Tomazin R, Hill A B, Jugovic P, York I, van Endert P, Ploegh H L, Andrews D W, Johnson D C
Cancer Research Group, Molecular Biology and Biotechnology Program, McMaster University, Hamilton, Ontario, Canada.
EMBO J. 1996 Jul 1;15(13):3256-66.
The herpes simplex virus (HSV) ICP47 protein inhibits the MHC class I antigen presentation pathway by inhibiting the transporter associated with antigen presentation (TAP) which translocates peptides across the endoplasmic reticulum membrane. At present, ICP47 is the only inhibitor of TAP. Here, we show that ICP47 produced in bacteria can block human, but not mouse, TAP, and that heat denaturation of ICP47 has no effect on its ability to block TAP. ICP47 inhibited peptide binding to TAP without affecting ATP binding, consistent with previous observations that the peptide binding and ATP binding sites of TAP are distinct. ICP47 bound to TAP with a higher affinity (KD approximately 5 x 10(-8) M) than did peptides, and ICP47 did not dissociate from TAP. ICP47 was not transported by TAP and remained sensitive to proteases added from the cytosolic surface of the membrane. Peptides acted as competitive inhibitors of ICP47 binding to TAP, and this inhibition required a 100- to 1000-fold molar excess of peptide. These results demonstrate that ICP47 binds to a site which includes the peptide binding domain of TAP and remains bound to this site in a stable fashion.

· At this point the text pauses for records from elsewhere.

-- pv_equiv track=rewrite | github.com/mohammadi-milad-mim/Competitive-Programming | UICPC/14/SF.py | find_all_possible
-- ===== SOURCE A (Python) =====
-- from itertools import combinations as C
--
-- def find_all_possible(known):
--     possible = [False]*360
--     for x in known:
--         possible[x] = True
--
--     stack = []
--     cp = known.copy()
--     for a in cp:
--         t = (2*a) % 360
--         if not possible[t]:
--             stack.append(t)
--             known.add(t)
--             possible[t] = True
--
--     for a1,a2 in C(known,2):
--         t1 = (360+a1-a2)%360
--         t2 = (360+a2-a1)%360
--         t3 = (a1+a2) % 360
--         if not possible[t1]:
--             stack.append(t1)
--             known.add(t1)
--             possible[t1] = True
--         if not possible[t2]:
--             stack.append(t2)
--             known.add(t2)
--             possible[t2] = True
--         if not possible[t3]:
--             stack.append(t3)
--             known.add(t3)
--             possible[t3] = True
--
--     while stack:
--         a1 = stack.pop()
--         t = (2*a1) % 360
--         if not possible[t]:
--             stack.append(t)
--             known.add(t)
--             possible[t] = True
--
--         cp = known.copy()
--         for a2 in known.copy():
--             t1 = (360+a1-a2)%360
--             t2 = (360+a2-a1)%360
--             t3 = (a1+a2) % 360
--             if not possible[t1]:
--                 stack.append(t1)
--                 known.add(t1)
--                 possible[t1] = True
--             if not possible[t2]:
--                 stack.append(t2)
--                 known.add(t2)
--                 possible[t2] = True
--             if not possible[t3]:
--                 stack.append(t3)
--                 known.add(t3)
--                 possible[t3] = True
--
--     return possible
-- ===== SOURCE B (Python) =====
-- def find_all_possible(known):
--     # Reachable angles are exactly the multiples of gcd(all angles, 360).
--     if not known:
--         return [False] * 360
--     g = 360
--     for x in known:
--         r = x % 360
--         while r:
--             g, r = r, g % r
--     return [i % g == 0 for i in range(360)]
-- ===== Notes on version B (the rewrite author's own statement) =====
-- stated objective: faster
-- what changed: Replaces the worklist closure over sums/differences/doubles mod 360 with the number-theoretic characterisation: the reachable angles are exactly the multiples of gcd(all angles, 360), computed by one Euclid pass.
-- crash fix: On sets containing an element outside [-360, 360) A raises IndexError (possible[x] out of range); B returns the gcd-generated indicator list there. — e.g. on find_all_possible([-361]): A raises IndexError, B returns [true, true, true, true, true, true, true, true, true, true, true, true, true, true, true, true, true, true, true, true…
import Mathlib
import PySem

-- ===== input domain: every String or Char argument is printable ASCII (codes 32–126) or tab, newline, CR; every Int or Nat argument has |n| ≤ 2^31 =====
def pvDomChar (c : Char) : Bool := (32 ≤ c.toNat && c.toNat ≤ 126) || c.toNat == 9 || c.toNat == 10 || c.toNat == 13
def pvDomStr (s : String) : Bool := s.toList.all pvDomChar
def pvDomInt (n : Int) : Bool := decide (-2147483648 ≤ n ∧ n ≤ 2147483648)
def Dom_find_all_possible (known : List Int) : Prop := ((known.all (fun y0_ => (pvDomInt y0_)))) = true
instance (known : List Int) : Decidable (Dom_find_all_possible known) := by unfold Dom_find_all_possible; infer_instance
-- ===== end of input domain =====

set_option maxRecDepth 10000


-- B replaces A's worklist closure under sum/difference/double mod 360 by one Euclid pass:
-- the reachable angles are exactly the multiples of gcd(all angles, 360) (faster).
-- `known` is a Python set (List Int = its distinct elements).  A mutates that set in
-- place (it adds every newly reached angle); B does not — the equivalence proved here
-- is about the RETURN value.

-- ===== PORT A =====
-- the shared `if not possible[t]: stack.append(t); known.add(t); possible[t] = True` block
-- (the added t is always fresh, so set-add is an append)
def pvMark (st : List Bool × List Int × List Int) (t : Int) : List Bool × List Int × List Int :=
  if PySem.List.pyGetD st.1 t false = false then
    (PySem.List.pySetD st.1 t true, st.2.1 ++ [t], st.2.2 ++ [t])
  else st

-- the three-target body shared by the combinations loop and the while loop
def pvMark3 (a1 : Int) (st : List Bool × List Int × List Int) (a2 : Int) :
    List Bool × List Int × List Int :=
  pvMark (pvMark (pvMark st (PySem.Int.mod (360 + a1 - a2) 360))
      (PySem.Int.mod (360 + a2 - a1) 360))
    (PySem.Int.mod (a1 + a2) 360)

-- itertools.combinations(known, 2) materialised at call time
def pvComb2 : List Int → List (Int × Int)
  | [] => []
  | x :: xs => xs.map (fun y => (x, y)) ++ pvComb2 xs

-- the `while stack:` loop; fuel makes the recursion structural (a totality guard only:
-- each iteration pops one element and the proof shows the stack empties well inside it)
def pvWhileA : Nat → List Bool → List Int → List Int → List Bool
  | 0, possible, _, _ => possible
  | fuel + 1, possible, stack, kn =>
    match stack.getLast? with
    | none => possible
    | some a1 =>
      let stack' := stack.dropLast
      let st := pvMark (possible, stack', kn) (PySem.Int.mod (2 * a1) 360)
      let st := st.2.2.foldl (pvMark3 a1) st
      pvWhileA fuel st.1 st.2.1 st.2.2

def find_all_possible (known : List Int) : List Bool :=
  let possible := known.foldl (fun p x => PySem.List.pySetD p x true) (List.replicate 360 false)
  let st := known.foldl (fun s a => pvMark s (PySem.Int.mod (2 * a) 360))
    (possible, ([] : List Int), known)
  let st := (pvComb2 st.2.2).foldl (fun s ab => pvMark3 ab.1 s ab.2) st
  pvWhileA 1000000 st.1 st.2.1 st.2.2

-- ===== PORT B =====
-- `while r: g, r = r, g % r`; the fuel r.toNat makes it structural (r strictly decreases)
def pvGcdLoopF : Nat → Int → Int → Int
  | 0, g, _ => g
  | f + 1, g, r => if 0 < r then pvGcdLoopF f r (PySem.Int.mod g r) else g

def pvGcdLoop (g r : Int) : Int := pvGcdLoopF r.toNat g r

def find_all_possible_alt (known : List Int) : List Bool :=
  if known = [] then List.replicate 360 false
  else
    let g := known.foldl (fun g x => pvGcdLoop g (PySem.Int.mod x 360)) 360
    (PySem.List.pyRange 0 360 1).map (fun i => decide (PySem.Int.mod i g = 0))

-- ===== PRECONDITION & SPEC =====
-- Pre_ is exactly the set of inputs on which A returns normally: every element must be a
-- usable index into the 360-slot table `possible` (otherwise A raises IndexError).
def Pre_find_all_possible (known : List Int) : Prop :=
  ∀ x ∈ known, -360 ≤ x ∧ x < 360
instance (known : List Int) : Decidable (Pre_find_all_possible known) := by
  unfold Pre_find_all_possible; infer_instance

def pvWitness_find_all_possible : List Int := [90, 45, -100]

-- On sets containing an element outside [-360, 360) A raises IndexError (possible[x] out of
-- range); B returns the gcd-generated indicator list there.
def Raises_find_all_possible (known : List Int) : Prop := ¬ Pre_find_all_possible known
instance (known : List Int) : Decidable (Raises_find_all_possible known) := by
  unfold Raises_find_all_possible; infer_instance

def pvRaiseWitness_find_all_possible : List Int := [-361]
def pvRaiseWitnessOut_find_all_possible : List Bool :=
  [true, true, true, true, true, true, true, true, true, true, true, true, true, true, true, true, true, true, true, true, true, true, true, true, true, true, true, true, true, true, true, true, true, true, true, true, true, true, true, true, true, true, true, true, true, true, true, true, true, true, true, true, true, true, true, true, true, true, true, true, true, true, true, true, true, true, true, true, true, true, true, true, true, true, true, true, true, true, true, true, true, true, true, true, true, true, true, true, true, true, true, true, true, true, true, true, true, true, true, true, true, true, true, true, true, true, true, true, true, true, true, true, true, true, true, true, true, true, true, true, true, true, true, true, true, true, true, true, true, true, true, true, true, true, true, true, true, true, true, true, true, true, true, true, true, true, true, true, true, true, true, true, true, true, true, true, true, true, true, true, true, true, true, true, true, true, true, true, true, true, true, true, true, true, true, true, true, true, true, true, true, true, true, true, true, true, true, true, true, true, true, true, true, true, true, true, true, true, true, true, true, true, true, true, true, true, true, true, true, true, true, true, true, true, true, true, true, true, true, true, true, true, true, true, true, true, true, true, true, true, true, true, true, true, true, true, true, true, true, true, true, true, true, true, true, true, true, true, true, true, true, true, true, true, true, true, true, true, true, true, true, true, true, true, true, true, true, true, true, true, true, true, true, true, true, true, true, true, true, true, true, true, true, true, true, true, true, true, true, true, true, true, true, true, true, true, true, true, true, true, true, true, true, true, true, true, true, true, true, true, true, true, true, true, true, true, true, true, true, true, true, true, true, true, true, true, true, true, true, true, true, true, true, true, true, true, true, true, true, true, true, true, true, true, true, true, true, true, true, true, true, true, true, true, true, true, true, true, true, true]

def Spec_find_all_possible (known : List Int) (out : List Bool) : Prop :=
  out = find_all_possible_alt known
instance (known : List Int) (out : List Bool) : Decidable (Spec_find_all_possible known out) := by
  unfold Spec_find_all_possible; infer_instance

-- ===== CLAIM (what is proved, stated in full; the proofs are below) =====
def Claim_equal_find_all_possible : Prop :=
  ∀ (known : List Int), Dom_find_all_possible known → Pre_find_all_possible known →
    Spec_find_all_possible known (find_all_possible known)

def Claim_raises_find_all_possible : Prop :=
  (∀ (known : List Int), Dom_find_all_possible known → Raises_find_all_possible known →
    ¬ Pre_find_all_possible known) ∧
  (Dom_find_all_possible pvRaiseWitness_find_all_possible ∧
    Raises_find_all_possible pvRaiseWitness_find_all_possible ∧
    find_all_possible_alt pvRaiseWitness_find_all_possible = pvRaiseWitnessOut_find_all_possible)

-- ===== LEMMAS AND PROOFS =====

-- proof-only abbreviations: residues, the indicator table after the first loop,
-- the folded gcd, reachability, closure, and the worklist invariants
def pvRes (k : List Int) : List Int := k.map (fun x => x % 360)

def pvInd (known : List Int) : List Bool :=
  (PySem.List.pyRange 0 360 1).map (fun i => decide (i ∈ pvRes known))

def pvG (K0 : List Int) : Int :=
  K0.foldl (fun g x => pvGcdLoop g (PySem.Int.mod x 360)) 360

def pvS (b : List Int) (n : Int) : Prop := n % 360 ∈ pvRes b

def pvClosed (b : List Int) : Prop :=
  ∀ a ∈ b, ∀ c ∈ b, (a + c) % 360 ∈ pvRes b ∧ (a - c) % 360 ∈ pvRes b

def pvFalseC (p : List Bool) : Nat :=
  ((Finset.range 360).filter (fun n => p.getD n false = false)).card

def pvMeas (st : List Bool × List Int × List Int) : Nat := st.2.1.length + pvFalseC st.1

-- core invariant of the worklist state (possible, stack, known)
def pvInvC (K0 : List Int) (st : List Bool × List Int × List Int) : Prop :=
  st.1.length = 360 ∧
  (∀ x ∈ st.2.2, -360 ≤ x ∧ x < 360) ∧
  (∀ x ∈ K0, x ∈ st.2.2) ∧
  (∀ n : Nat, n < 360 → (st.1.getD n false = true ↔ (n : Int) ∈ pvRes st.2.2)) ∧
  (∀ x ∈ st.2.1, x ∈ st.2.2) ∧
  (∀ x ∈ st.2.2, pvG K0 ∣ x % 360)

单纯疱疹病毒(HSV)的ICP47蛋白通过抑制与抗原呈递相关的转运体(TAP)来抑制MHC I类抗原呈递途径,TAP可将肽转运穿过内质网膜。目前,ICP47是TAP的唯一抑制剂。在此,我们表明在细菌中产生的ICP47可阻断人类而非小鼠的TAP,并且ICP47的热变性对其阻断TAP的能力没有影响。ICP47抑制肽与TAP的结合而不影响ATP结合,这与之前关于TAP的肽结合位点和ATP结合位点不同的观察结果一致。ICP47与TAP结合的亲和力(KD约为5×10^(-8) M)高于肽,并且ICP47不会从TAP上解离。ICP47不会被TAP转运,并且对从膜的胞质表面添加的蛋白酶仍敏感。肽可作为ICP47与TAP结合的竞争性抑制剂,并且这种抑制需要肽的摩尔过量100至1000倍。这些结果表明,ICP47结合到一个包括TAP的肽结合结构域的位点,并以稳定的方式保持与该位点结合。